In Eigener Sache – Vermischtes und US-Präsidenten

Ich hätte gerne einen Input von euch als Leser.

  1. Soll ich das Vermischte stärker thematisch gliedern? Ich dachte an so was wie Deutschland und Ausland. Hätte den Vorteil größerer Kohäsion, aber den Nachteil dass die einzelnen Segmente längere Publikationszeiträume haben und manche Sachen irrelevant werden. Zudem liest man dann halt ein Vermischtes zu monothematischen Themen, was irgendwie der Idee zuwiderläuft.
  2. Ich trage mich mit dem Gedanken einer Kanzlerranking-kompatiblen Serie zu den US-Präsidenten und bin unsicher, wie ich die strukturieren soll.

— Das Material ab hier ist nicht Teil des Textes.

-- pv_equiv track=rewrite | github.com/gislobo/atlutdhistory | fixture.py | splitFullName
-- ===== SOURCE A (Python) =====
-- def splitFullName(fullname: str) -> tuple[str | None, str | None]:
--     if not fullname or not fullname.strip():
--         return None, None
--
--     # Normalize whitespace
--     tokens = fullname.strip().split()
--
--     # Single token
--     if len(tokens) == 1:
--         return tokens[0], None
--
--     # Common suffixes (case-insensitive, with punctuation ignored)
--     suffixes = {"jr", "sr", "ii", "iii", "iv", "v", "phd", "md", "esq"}
--     def norm(t: str) -> str:
--         return "".join(ch for ch in t.lower() if ch.isalnum())
--
--     # Strip trailing suffixes
--     while len(tokens) > 1 and norm(tokens[-1]) in suffixes:
--         tokens.pop()
--
--     # If everything got stripped to one token
--     if len(tokens) == 1:
--         return tokens[0], None
--
--     # Surname particles that often belong with the last name
--     particles = {"da", "de", "del", "della", "der", "di", "dos", "du", "la", "le",
--                  "van", "von", "bin", "al", "ibn", "mac", "mc", "st", "st.", "ter"}
--
--     # Start with last token as core last name
--     lastParts = [tokens[-1]]
--
--     # Pull preceding particles into the last name
--     i = len(tokens) - 2
--     while i >= 1 and norm(tokens[i]) in particles:
--         lastParts.insert(0, tokens[i])
--         i -= 1
--
--     firstname = tokens[0]
--     lastname = " ".join(lastParts) if lastParts else None
--
--     # If anything remains between first and lastParts, treat as middle names; attach to last name
--     if i >= 1:
--         middle = " ".join(tokens[1:i+1])
--         lastname = f"{middle} {lastname}" if lastname else middle
--
--     return firstname, lastname
-- ===== SOURCE B (Python) =====
-- def splitFullName(fullname: str) -> tuple[str | None, str | None]:
--     # After trailing suffixes are stripped, A's particle scan + middle reattachment
--     # always reconstructs " ".join(tokens[1:]), so B returns that directly.
--     tokens = fullname.split()
--     if not tokens:
--         return None, None
--     if len(tokens) == 1:
--         return tokens[0], None
--
--     suffixes = {"jr", "sr", "ii", "iii", "iv", "v", "phd", "md", "esq"}
--
--     def norm(t: str) -> str:
--         return "".join(ch for ch in t.lower() if ch.isalnum())
--
--     while len(tokens) > 1 and norm(tokens[-1]) in suffixes:
--         tokens.pop()
--
--     if len(tokens) == 1:
--         return tokens[0], None
--     return tokens[0], " ".join(tokens[1:])
-- ===== Notes on version B (the rewrite author's own statement) =====
-- stated objective: simpler
-- what changed: B drops A's particle set, backward index scan and middle-name reattachment entirely: after stripping trailing suffixes the last name is always exactly the space-join of all tokens after the first, which B returns directly (equivalence proved in Lean).
import Mathlib
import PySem

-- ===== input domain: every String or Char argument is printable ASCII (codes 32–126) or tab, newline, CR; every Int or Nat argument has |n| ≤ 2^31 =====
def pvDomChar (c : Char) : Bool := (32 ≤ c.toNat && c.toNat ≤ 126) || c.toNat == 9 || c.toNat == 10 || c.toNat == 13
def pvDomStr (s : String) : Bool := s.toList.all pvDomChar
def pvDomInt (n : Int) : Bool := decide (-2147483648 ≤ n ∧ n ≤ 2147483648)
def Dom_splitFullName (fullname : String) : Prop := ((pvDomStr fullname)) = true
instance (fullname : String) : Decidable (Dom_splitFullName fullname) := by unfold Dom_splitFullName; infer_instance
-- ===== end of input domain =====

-- B drops A's provably-dead particle set, backward index scan and middle-name reattachment:
-- after stripping trailing suffixes the last name is always exactly " ".join(tokens[1:]) (objective: simpler).

-- ===== PORT A =====

-- norm(t) = "".join(ch for ch in t.lower() if ch.isalnum()), kept as code points
def pvNormA (t : String) : List Char :=
  (PySem.Chars.lower t.toList).filter PySem.Chars.isalnum

def pvSuffixesA : List (List Char) :=
  ["jr".toList, "sr".toList, "ii".toList, "iii".toList, "iv".toList, "v".toList,
   "phd".toList, "md".toList, "esq".toList]

def pvParticlesA : List (List Char) :=
  ["da".toList, "de".toList, "del".toList, "della".toList, "der".toList, "di".toList,
   "dos".toList, "du".toList, "la".toList, "le".toList, "van".toList, "von".toList,
   "bin".toList, "al".toList, "ibn".toList, "mac".toList, "mc".toList, "st".toList,
   "st.".toList, "ter".toList]

-- while len(tokens) > 1 and norm(tokens[-1]) in suffixes: tokens.pop()
-- (tokens.pop() removes the last element, return value unused: dropLast is exact here)
def pvStripSufA (ts : List String) : List String :=
  if h : 1 < ts.length ∧ pvNormA (PySem.List.pyGetD ts (-1) "") ∈ pvSuffixesA then
    pvStripSufA ts.dropLast
  else ts
termination_by ts.length
decreasing_by simp [List.length_dropLast]; omega

-- i = len(tokens) - 2; while i >= 1 and norm(tokens[i]) in particles: lastParts.insert(0, tokens[i]); i -= 1
-- (i stays ≥ 0 in Python here, so a Nat counter is exact)
def pvParticleLoopA (ts : List String) (i : Nat) (lastParts : List String) : Nat × List String :=
  if h : 1 ≤ i ∧ pvNormA (PySem.List.pyGetD ts (i : Int) "") ∈ pvParticlesA then
    pvParticleLoopA ts (i - 1) (PySem.List.insert lastParts 0 (PySem.List.pyGetD ts (i : Int) ""))
  else (i, lastParts)
termination_by i
decreasing_by omega

def splitFullName (fullname : String) : Option String × Option String :=
  -- if not fullname or not fullname.strip(): return None, None
  if fullname.toList = [] ∨ (PySem.Str.strip fullname).toList = [] then (none, none)
  else
    let tokens := PySem.Str.split₀ (PySem.Str.strip fullname)
    if tokens.length = 1 then (some (PySem.List.pyGetD tokens 0 ""), none)
    else
      let tokens2 := pvStripSufA tokens
      if tokens2.length = 1 then (some (PySem.List.pyGetD tokens2 0 ""), none)
      else
        let r := pvParticleLoopA tokens2 (tokens2.length - 2) [PySem.List.pyGetD tokens2 (-1) ""]
        let i := r.1
        let lastParts := r.2
        let firstname := PySem.List.pyGetD tokens2 0 ""
        let lastname : Option String :=
          if lastParts ≠ [] then some (PySem.Str.join " " lastParts) else none
        let lastname :=
          if 1 ≤ i then
            let middle := PySem.Str.join " " (PySem.List.slice tokens2 (some 1) (some ((i : Int) + 1)))
            match lastname with
            | some l =>
                -- f"{middle} {lastname}" if lastname else middle  (a str is falsy iff empty)
                if l.toList = [] then some middle
                else some (String.ofList (middle.toList ++ ' ' :: l.toList))
            | none => some middle
          else lastname
        (some firstname, lastname)

-- ===== PORT B =====

def pvNormB (t : String) : List Char :=
  (PySem.Chars.lower t.toList).filter PySem.Chars.isalnum

def pvSuffixesB : List (List Char) :=
  ["jr".toList, "sr".toList, "ii".toList, "iii".toList, "iv".toList, "v".toList,
   "phd".toList, "md".toList, "esq".toList]

def pvStripSufB (ts : List String) : List String :=
  if h : 1 < ts.length ∧ pvNormB (PySem.List.pyGetD ts (-1) "") ∈ pvSuffixesB then
    pvStripSufB ts.dropLast
  else ts
termination_by ts.length
decreasing_by simp [List.length_dropLast]; omega

def splitFullName_alt (fullname : String) : Option String × Option String :=
  let tokens := PySem.Str.split₀ fullname
  if tokens = [] then (none, none)
  else if tokens.length = 1 then (some (PySem.List.pyGetD tokens 0 ""), none)
  else
    let tokens2 := pvStripSufB tokens
    if tokens2.length = 1 then (some (PySem.List.pyGetD tokens2 0 ""), none)
    else (some (PySem.List.pyGetD tokens2 0 ""),
          some (PySem.Str.join " " (PySem.List.slice tokens2 (some 1) none)))

-- ===== PRECONDITION & SPEC =====
def Spec_splitFullName (fullname : String) (out : Option String × Option String) : Prop := out = splitFullName_alt fullname
instance (fullname : String) (out : Option String × Option String) : Decidable (Spec_splitFullName fullname out) := by unfold Spec_splitFullName; infer_instance

-- ===== CLAIM (what is proved, stated in full; the proofs are below) =====
def Claim_equal_splitFullName : Prop := ∀ (fullname : String), Dom_splitFullName fullname → Spec_splitFullName fullname (splitFullName fullname)

-- ===== LEMMAS AND PROOFS =====


theorem pv_go_all_space (t : List Char) (cur : List Char) (acc : List (List Char))
    (h : ∀ c ∈ t, PySem.Chars.isspace c = true) :
    PySem.Chars.split₀.go t cur acc
      = (if cur.isEmpty then acc.reverse else (cur.reverse :: acc).reverse) := by
  induction t generalizing cur acc with
  | nil => simp [PySem.Chars.split₀.go]
  | cons c t ih =>
    have hc : PySem.Chars.isspace c = true := h c (by simp)
    have ht : ∀ c ∈ t, PySem.Chars.isspace c = true := fun c hc => h c (by simp [hc])
    rw [PySem.Chars.split₀.go, if_pos hc]
    by_cases hcur : cur.isEmpty
    · rw [if_pos hcur, ih _ _ ht]; simp [hcur]
    · rw [if_neg hcur, ih _ _ ht]; simp [hcur]

theorem pv_go_append_space (u t : List Char) (cur : List Char) (acc : List (List Char))
    (h : ∀ c ∈ t, PySem.Chars.isspace c = true) :
    PySem.Chars.split₀.go (u ++ t) cur acc = PySem.Chars.split₀.go u cur acc := by
  induction u generalizing cur acc with
  | nil => rw [List.nil_append, pv_go_all_space t cur acc h, PySem.Chars.split₀.go]
  | cons c u ih =>
    rw [List.cons_append, PySem.Chars.split₀.go, PySem.Chars.split₀.go]
    by_cases hc : PySem.Chars.isspace c
    · rw [if_pos hc, if_pos hc]
      by_cases hcur : cur.isEmpty
      · rw [if_pos hcur, if_pos hcur, ih]
      · rw [if_neg hcur, if_neg hcur, ih]
    · rw [if_neg hc, if_neg hc, ih]

theorem pv_split₀_lstrip (s : List Char) :
    PySem.Chars.split₀ (PySem.Chars.lstrip s) = PySem.Chars.split₀ s := by
  unfold PySem.Chars.split₀ PySem.Chars.lstrip
  induction s with
  | nil => rfl
  | cons c s ih =>
    by_cases hc : PySem.Chars.isspace c
    · rw [List.dropWhile_cons_of_pos hc, ih, PySem.Chars.split₀.go, if_pos hc]
      simp
    · rw [List.dropWhile_cons_of_neg hc]

theorem pv_split₀_strip (s : List Char) :
    PySem.Chars.split₀ (PySem.Chars.strip s) = PySem.Chars.split₀ s := by
  have hdec : PySem.Chars.lstrip s
      = PySem.Chars.strip s ++ (List.takeWhile PySem.Chars.isspace (PySem.Chars.lstrip s).reverse).reverse := by
    unfold PySem.Chars.strip PySem.Chars.rstrip
    conv_lhs => rw [← List.reverse_reverse (PySem.Chars.lstrip s),
      ← List.takeWhile_append_dropWhile (p := PySem.Chars.isspace) (l := (PySem.Chars.lstrip s).reverse)]
    rw [List.reverse_append]
  have : PySem.Chars.split₀ (PySem.Chars.lstrip s) = PySem.Chars.split₀ (PySem.Chars.strip s) := by
    rw [hdec]
    unfold PySem.Chars.split₀
    exact pv_go_append_space _ _ _ _ (by
      intro c hc
      exact List.mem_takeWhile_imp (List.mem_reverse.mp hc))
  rw [← this, pv_split₀_lstrip]


theorem pv_go_ne_nil (s : List Char) (cur : List Char) (acc : List (List Char))
    (h : cur ≠ [] ∨ acc ≠ []) : PySem.Chars.split₀.go s cur acc ≠ [] := by
  induction s generalizing cur acc with
  | nil =>
    rw [PySem.Chars.split₀.go]
    by_cases hcur : cur.isEmpty
    · rw [if_pos hcur]
      rcases h with h | h
      · exact absurd (List.isEmpty_iff.mp hcur) h
      · simpa using h
    · rw [if_neg hcur]; simp
  | cons c s ih =>
    rw [PySem.Chars.split₀.go]
    by_cases hc : PySem.Chars.isspace c
    · rw [if_pos hc]
      by_cases hcur : cur.isEmpty
      · rw [if_pos hcur]
        rcases h with h | h
        · exact absurd (List.isEmpty_iff.mp hcur) h
        · exact ih [] acc (Or.inr h)
      · rw [if_neg hcur]
        exact ih [] _ (Or.inr (by simp))
    · rw [if_neg hc]
      exact ih (c :: cur) acc (Or.inl (by simp))

theorem pv_go_mem_ne_nil (s : List Char) (cur : List Char) (acc : List (List Char))
    (hacc : ∀ a ∈ acc, a ≠ []) : ∀ x ∈ PySem.Chars.split₀.go s cur acc, x ≠ [] := by
  induction s generalizing cur acc with
  | nil =>
    rw [PySem.Chars.split₀.go]
    by_cases hcur : cur.isEmpty
    · rw [if_pos hcur]; simpa using hacc
    · rw [if_neg hcur]
      intro x hx
      simp only [List.mem_reverse, List.mem_cons] at hx
      rcases hx with rfl | hx
      · simp only [ne_eq, List.reverse_eq_nil_iff]
        exact fun h => hcur (by simp [h])
      · exact hacc x hx
  | cons c s ih =>
    rw [PySem.Chars.split₀.go]
    by_cases hc : PySem.Chars.isspace c
    · rw [if_pos hc]
      by_cases hcur : cur.isEmpty
      · rw [if_pos hcur]; exact ih [] acc hacc
      · rw [if_neg hcur]
        refine ih [] _ ?_
        intro a ha
        rcases List.mem_cons.mp ha with rfl | ha
        · simp only [ne_eq, List.reverse_eq_nil_iff]
          exact fun h => hcur (by simp [h])
        · exact hacc a ha
    · rw [if_neg hc]
      exact ih (c :: cur) acc hacc

theorem pv_split₀_mem_ne_nil (s : List Char) : ∀ x ∈ PySem.Chars.split₀ s, x ≠ [] :=
  pv_go_mem_ne_nil s [] [] (by simp)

a) Erste Frage wäre das Bewertungskriterium. Meine beiden Ansätze sind aktuell wie im Kanzlerranking nach Bedeutung zu schauen, was den Vorteil hat parteipolitisch neutral zu sein. Oder aber für jeden Präsidenten ein „The Good, the Bad and the Ugly“ zu machen, was zwar glaube ich spannender, aber durch meine Meinung gefärbter wäre.

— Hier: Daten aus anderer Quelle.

-- pv_equiv track=rewrite | github.com/dong-uk-kim97/code_study | 프로그래머스/3/43238. 입국심사/입국심사.py | solution
-- ===== SOURCE A (Python) =====
-- def solution(n, times):
--     # 1. 0분부터 가장 오래 걸리는 소요 시간을 시작과 끝으로 지정
--     answer = 0
--     left, right = 1, max(times) * n
--
--     # 2. 시작과 끝의 중간 시간에서 최대 몇 명 심사할 수 있을지 계산
--     while left <= right:
--         mid = (left+right) // 2
--         people = 0
--         test = []
--
--         for time in times:
--             people += mid//time
--             if people >= n: break
--
--     # 3. 심사해야 할 사람의 숫자보다 많으면 끝의 크기를 줄이고, 적으면 시작의 크기를 줄여 이진 탐색을 수행
--         if people >=n:
--             answer = mid
--             right = mid -1
--         elif people < n:
--             left = mid + 1
--
--     return answer
-- ===== SOURCE B (Python) =====
-- def solution(n, times):
--     # Jump to an arithmetic lower bound for the answer, then walk forward one
--     # completion event at a time until n people have been inspected.
--     if n <= 0:
--         return 0
--     if any(d <= 0 for d in times):
--         raise ValueError("gate durations must be positive")
--     D = 1
--     for d in times:
--         D *= d                       # common denominator of the gate rates
--     S = sum(D // d for d in times)   # people inspected per D minutes
--     t = (n * D) // S                 # at time t*, S*t* >= n*D, so this is <= t*
--     while sum(t // d for d in times) < n:
--         t = min((t // d + 1) * d for d in times)   # next completion event
--     return t
-- ===== Notes on version B (the rewrite author's own statement) =====
-- stated objective: alternative
-- what changed: Replaces A's binary search over candidate times (re-counting served people at each probe) with a direct computation: jump to the arithmetic lower bound (n*prod)//sum_of_rates of the answer, then advance through successive gate-completion events until n people are served.
-- outside the precondition, e.g. on solution(2, [-3, -1]): A returns 0, B raises ValueError; on solution(1, [0, 2]): A raises ZeroDivisionError, B raises ValueError
import Mathlib
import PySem

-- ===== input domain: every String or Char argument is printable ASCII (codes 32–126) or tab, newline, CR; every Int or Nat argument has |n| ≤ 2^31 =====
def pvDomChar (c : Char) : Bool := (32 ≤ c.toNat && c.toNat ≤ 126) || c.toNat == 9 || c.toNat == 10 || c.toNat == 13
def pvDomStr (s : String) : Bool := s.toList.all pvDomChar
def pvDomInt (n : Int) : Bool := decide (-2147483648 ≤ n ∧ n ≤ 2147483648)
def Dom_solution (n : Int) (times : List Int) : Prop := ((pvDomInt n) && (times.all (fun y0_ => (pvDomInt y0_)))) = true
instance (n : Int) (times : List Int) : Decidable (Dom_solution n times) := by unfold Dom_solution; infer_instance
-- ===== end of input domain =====

-- B replaces A's binary search on the answer by an arithmetic jump to a lower bound of
-- the answer followed by a short event walk over gate completion times; alternative
-- algorithm, no speed claim.

-- ===== PORT A =====
-- the for-loop over times with its early break ('people += mid//time; if people >= n: break')
def peopleLoop (n mid : Int) : List Int → Int → Int
  | [], people => people
  | t :: ts, people =>
      let p := people + PySem.Int.floordiv mid t
      if n ≤ p then p else peopleLoop n mid ts p

-- the while-loop ('while left <= right: …')
def bsearch (n : Int) (times : List Int) (left right answer : Int) : Int :=
  if h : left ≤ right then
    let mid := PySem.Int.floordiv (left + right) 2
    let people := peopleLoop n mid times 0
    if n ≤ people then bsearch n times left (mid - 1) mid
    else bsearch n times (mid + 1) right answer
  else answer
termination_by (right + 1 - left).toNat
decreasing_by
  · have := PySem.Int.floordiv_two_mid_bounds h; omega
  · have := PySem.Int.floordiv_two_mid_bounds h; omega

def solution (n : Int) (times : List Int) : Int :=
  -- max(times) raises ValueError on []; Pre_ excludes that, so .getD 0 is exact there
  let mx := (PySem.List.max? times (fun x => x)).getD 0
  bsearch n times 1 (mx * n) 0

-- ===== PORT B =====
-- 'sum(t // d for d in times)'
def countB (times : List Int) (t : Int) : Int :=
  (times.map (fun d => PySem.Int.floordiv t d)).sum

-- 'min((t // d + 1) * d for d in times)'; min() raises ValueError on an empty list,
-- which Pre_ excludes, so the .getD 0 default is unreachable there
def nextEvent (times : List Int) (t : Int) : Int :=
  (PySem.List.min? (times.map (fun d => (PySem.Int.floordiv t d + 1) * d)) (fun x => x)).getD 0

-- 'while sum(t // d for d in times) < n: t = min(…)'; the fuel only makes the loop a
-- total function — inside Pre_ it is proved large enough and is never exhausted
def walk (n : Int) (times : List Int) : Nat → Int → Int
  | 0, t => t
  | fuel + 1, t =>
      if countB times t < n then walk n times fuel (nextEvent times t) else t

def solution_alt (n : Int) (times : List Int) : Int :=
  if n ≤ 0 then 0
  -- 'raise ValueError' for a non-positive duration: excluded by Pre_; the port
  -- returns the junk value 0 there (no comparison is claimed outside Pre_)
  else if times.any (fun d => d ≤ 0) then 0
  else
    let D := times.foldl (· * ·) 1
    let S := (times.map (fun d => PySem.Int.floordiv D d)).sum
    let t0 := PySem.Int.floordiv (n * D) S
    walk n times (n - countB times t0).toNat t0

-- ===== PRECONDITION & SPEC =====
-- Pre_ admits nonempty all-positive durations (the task's domain) and, for n ≤ 0, any
-- nonempty times with a nonnegative element (A's search window is empty and it returns 0).
-- It excludes empty times (A's max(times) raises ValueError) and non-positive durations
-- with n ≥ 1: there a zero duration makes A raise ZeroDivisionError whenever its loop
-- runs, and on negative durations A binary-searches a non-monotone count, so its value is
-- an accident of the search; B's event walk is meaningful only for positive durations.
def Pre_solution (n : Int) (times : List Int) : Prop :=
  times ≠ [] ∧ ((∀ t ∈ times, 0 < t) ∨ (n ≤ 0 ∧ ∃ t ∈ times, 0 ≤ t))
instance (n : Int) (times : List Int) : Decidable (Pre_solution n times) := by
  unfold Pre_solution; infer_instance

def pvWitness_solution : Int × List Int := (6, [7, 10])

b) Klares Ranking wie bei den Kanzlern oder Tiers? Also so fünf Untergruppen von katastrophal bis exzellent oder so was?

c) Alle Präsidenten oder nur die ab Truman? Die Frage ist daher, weil die Natur der Präsidentschaft sich so krass geändert hat mit der Zeit, dass Vergleiche eigentlich nur für diesen Zeitraum Sinn machen.

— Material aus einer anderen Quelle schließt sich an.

-- pv_equiv track=rewrite | github.com/miliar/Code_Jam_Webscraper | solutions_python/Problem_117/1626.py | solve
-- ===== SOURCE A (Python) =====
-- def solve(matrix):
--     for y in range(len(matrix) - 1):
--         for x in range(len(matrix[0]) - 1):
--             center = int(matrix[y][x])
--             op = int(matrix[y+1][x+1])
--             if op > center:
--                 if int(matrix[y][x+1]) > center and int(matrix[y+1][x]) > center:
--                     return "NO"
--             elif op < center:
--                 if int(matrix[y][x+1]) != op and int(matrix[y+1][x]) != op:
--                     return "NO"
--
--             else:
--                 if int(matrix[y][x+1]) != op and int(matrix[y+1][x]) != op:
--                     return "NO"
--
--     for y in range(len(matrix)):
--         for x in range(len(matrix[0])):
--             for t in range(len(matrix)):
--                 for u in range(len(matrix[y])):
--                     if u != x and t != y:
--                         center = int(matrix[y][x])
--                         if int(matrix[t][u]) >= center and (int(matrix[t][x]) < center or int(matrix[y][u]) < center):
--                             return "NO"
--
--
--
--     return "YES"
-- ===== SOURCE B (Python) =====
-- def solve(matrix):
--     n = len(matrix)
--     if n == 0:
--         return "YES"
--     m = len(matrix[0])
--     # phase 1: scan 2x2 blocks (the two identical elif/else branches of A merged)
--     for y in range(n - 1):
--         row, nxt = matrix[y], matrix[y + 1]
--         for x in range(m - 1):
--             c, op = row[x], nxt[x + 1]
--             if op > c:
--                 if row[x + 1] > c and nxt[x] > c:
--                     return "NO"
--             elif row[x + 1] != op and nxt[x] != op:
--                 return "NO"
--
--     # phase 2: per-row / per-column prefix & suffix maxima give
--     # max-with-one-index-excluded in O(1), so each center costs O(n+m)
--     def tables(vals):
--         k = len(vals)
--         pre = [None] * (k + 1)
--         for i in range(k):
--             v = vals[i]
--             pre[i + 1] = v if pre[i] is None or v > pre[i] else pre[i]
--         suf = [None] * (k + 1)
--         for i in range(k - 1, -1, -1):
--             v = vals[i]
--             suf[i] = v if suf[i + 1] is None or v > suf[i + 1] else suf[i + 1]
--         return pre, suf
--
--     def comb(a, b):
--         if b is None:
--             return a
--         if a is None:
--             return b
--         return a if a >= b else b
--
--     rows = [tables(r) for r in matrix]
--     cols = [tables([r[u] for r in matrix]) for u in range(m)]
--
--     for y in range(n):
--         for x in range(m):
--             c = matrix[y][x]
--             for t in range(n):
--                 if t != y and matrix[t][x] < c:
--                     pre, suf = rows[t]
--                     mx = comb(pre[x], suf[x + 1])
--                     if mx is not None and mx >= c:
--                         return "NO"
--             for u in range(m):
--                 if u != x and matrix[y][u] < c:
--                     pre, suf = cols[u]
--                     mx = comb(pre[y], suf[y + 1])
--                     if mx is not None and mx >= c:
--                         return "NO"
--     return "YES"
-- ===== Notes on version B (the rewrite author's own statement) =====
-- stated objective: faster
-- what changed: B replaces A's O(n^2*m^2) quadruple scan with per-row/per-column prefix and suffix maxima, so 'is there an element >= center elsewhere in this row/column' is answered in O(1) and each center costs O(n+m) instead of O(n*m).
-- outside the precondition, e.g. on solve([[5], []]): A returns 'YES', B raises IndexError; on solve([[0, 1], [1, 1], [9]]): A returns 'NO', B returns 'NO'
import Mathlib
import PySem

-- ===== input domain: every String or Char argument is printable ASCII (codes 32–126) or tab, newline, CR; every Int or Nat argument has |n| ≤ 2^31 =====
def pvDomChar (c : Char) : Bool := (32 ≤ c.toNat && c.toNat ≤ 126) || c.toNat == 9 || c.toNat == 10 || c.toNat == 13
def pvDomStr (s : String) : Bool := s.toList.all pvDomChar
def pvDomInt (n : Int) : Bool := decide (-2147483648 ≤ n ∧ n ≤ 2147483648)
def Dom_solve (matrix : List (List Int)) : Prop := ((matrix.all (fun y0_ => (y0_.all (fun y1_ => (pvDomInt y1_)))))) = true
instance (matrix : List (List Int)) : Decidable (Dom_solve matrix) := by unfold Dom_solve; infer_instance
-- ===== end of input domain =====

-- B replaces A's O(n^2·m^2) quadruple scan by per-row/per-column prefix & suffix maxima
-- (max with one index excluded in O(1)), giving O(n·m·(n+m)); same "YES"/"NO" value.

-- ===== PORT A =====
-- matrix[y][x] (indices produced by range(), always in bounds on Pre_)
def pvGet (M : List (List Int)) (y x : Nat) : Int := (M.getD y []).getD x 0

-- condition of A's first (2x2-block) scan, three branches as in A
def aP1 (M : List (List Int)) (y x : Nat) : Bool :=
  let c := pvGet M y x
  let op := pvGet M (y+1) (x+1)
  if op > c then decide (pvGet M y (x+1) > c ∧ pvGet M (y+1) x > c)
  else if op < c then decide (pvGet M y (x+1) ≠ op ∧ pvGet M (y+1) x ≠ op)
  else decide (pvGet M y (x+1) ≠ op ∧ pvGet M (y+1) x ≠ op)

def aRow1 (M : List (List Int)) (y : Nat) : List Nat → Option String
  | [] => none
  | x :: xs => if aP1 M y x then some "NO" else aRow1 M y xs

def aLoopY1 (M : List (List Int)) : List Nat → Option String
  | [] => none
  | y :: ys =>
    match aRow1 M y (List.range ((M.getD 0 []).length - 1)) with
    | some s => some s
    | none => aLoopY1 M ys

-- condition of A's second (quadruple) scan
def aP2 (M : List (List Int)) (y x t u : Nat) : Bool :=
  decide (u ≠ x ∧ t ≠ y) &&
    (let c := pvGet M y x
     decide (pvGet M t u ≥ c ∧ (pvGet M t x < c ∨ pvGet M y u < c)))

def aLoopU (M : List (List Int)) (y x t : Nat) : List Nat → Option String
  | [] => none
  | u :: us => if aP2 M y x t u then some "NO" else aLoopU M y x t us

def aLoopT (M : List (List Int)) (y x : Nat) : List Nat → Option String
  | [] => none
  | t :: ts =>
    match aLoopU M y x t (List.range (M.getD y []).length) with
    | some s => some s
    | none => aLoopT M y x ts

def aLoopX2 (M : List (List Int)) (y : Nat) : List Nat → Option String
  | [] => none
  | x :: xs =>
    match aLoopT M y x (List.range M.length) with
    | some s => some s
    | none => aLoopX2 M y xs

def aLoopY2 (M : List (List Int)) : List Nat → Option String
  | [] => none
  | y :: ys =>
    match aLoopX2 M y (List.range (M.getD 0 []).length) with
    | some s => some s
    | none => aLoopY2 M ys

def solve (matrix : List (List Int)) : String :=
  match aLoopY1 matrix (List.range (matrix.length - 1)) with
  | some s => s
  | none =>
    match aLoopY2 matrix (List.range matrix.length) with
    | some s => s
    | none => "YES"

-- ===== PORT B =====
-- "v if acc is None or v > acc else acc"
def omaxg (acc : Option Int) (v : Int) : Option Int :=
  match acc with
  | none => some v
  | some a => if v > a then some v else some a

-- pre[i] = max of vals[0:i] (None if empty), built left to right as in B
def preAux (acc : Option Int) : List Int → List (Option Int)
  | [] => []
  | v :: vs => let a := omaxg acc v; a :: preAux a vs

def preTab (vals : List Int) : List (Option Int) := none :: preAux none vals

-- suf[i] = max of vals[i:] (None if empty), built right to left as in B
def sufTab : List Int → List (Option Int)
  | [] => [none]
  | v :: vs => let t := sufTab vs; omaxg (t.headD none) v :: t

-- B's comb(a, b)
def comb : Option Int → Option Int → Option Int
  | a, none => a
  | none, some b => some b
  | some a, some b => if a ≥ b then some a else some b

-- "mx is not None and mx >= c"
def geOpt (o : Option Int) (c : Int) : Bool :=
  match o with
  | none => false
  | some v => decide (v ≥ c)

-- max of vals with index i excluded, compared with c
def exclGe (tab : List (Option Int) × List (Option Int)) (i : Nat) (c : Int) : Bool :=
  geOpt (comb (tab.1.getD i none) (tab.2.getD (i+1) none)) c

Danke für eure Rückmeldungen!

{ 40 comments… add one }
  • lukas 17. Mai 2020, 19:06

    ich würde mit Roosevelt und dem NewDeal beginnen und tier ranking

  • Ralf 17. Mai 2020, 19:12

    zu 1)

    Nein, ich würde das Vermischte nicht stärker thematisch gliedern. Ich mag das bunte Sammelsurium. Dadurch ist immer etwas Interessantes für mich dabei. Und gerade beim Vermischten ist auch die Aktualität oft sehr wichtig.

    zu 2a)

    Ich wäre für ein grobes Ranking. Wie subjektiv das ist, hast Du ja schon beim Kanzlerranking gesehen, wo jeder Leser eine andere Reihenfolge im Kopf hatte. Aber zumindest ungefähr gingen die meisten Einschätzungen in eine ähnliche Richtung. Und gerade bei unbekannteren Präsidenten ist ein bisschen Einordnung sicher hilfreich …

    zu 2b)

    Ich denke Tiers machen mehr Sinn, weil – wie gesagt – auch beim Kanzlerranking schon kein wirklich „objektives“ Ranking erstellt werden konnte, dem jeder (oder die meisten) zugestimmt hätten.

    zu 2c)

    Also wenn Du alle Präsidenten machst, dann wäre das zwar sehr cool, aber dann würde ich mir genauso wie bei George R. R. Martin Sorgen machen, dass Du möglicherweise an Altersschwäche stirbst, bevor Du beim letzten Artikel angekommen bist und dass ich dann alles umsonst gelesen habe, weil ich nicht weiß, wie die Geschichte ausgeht …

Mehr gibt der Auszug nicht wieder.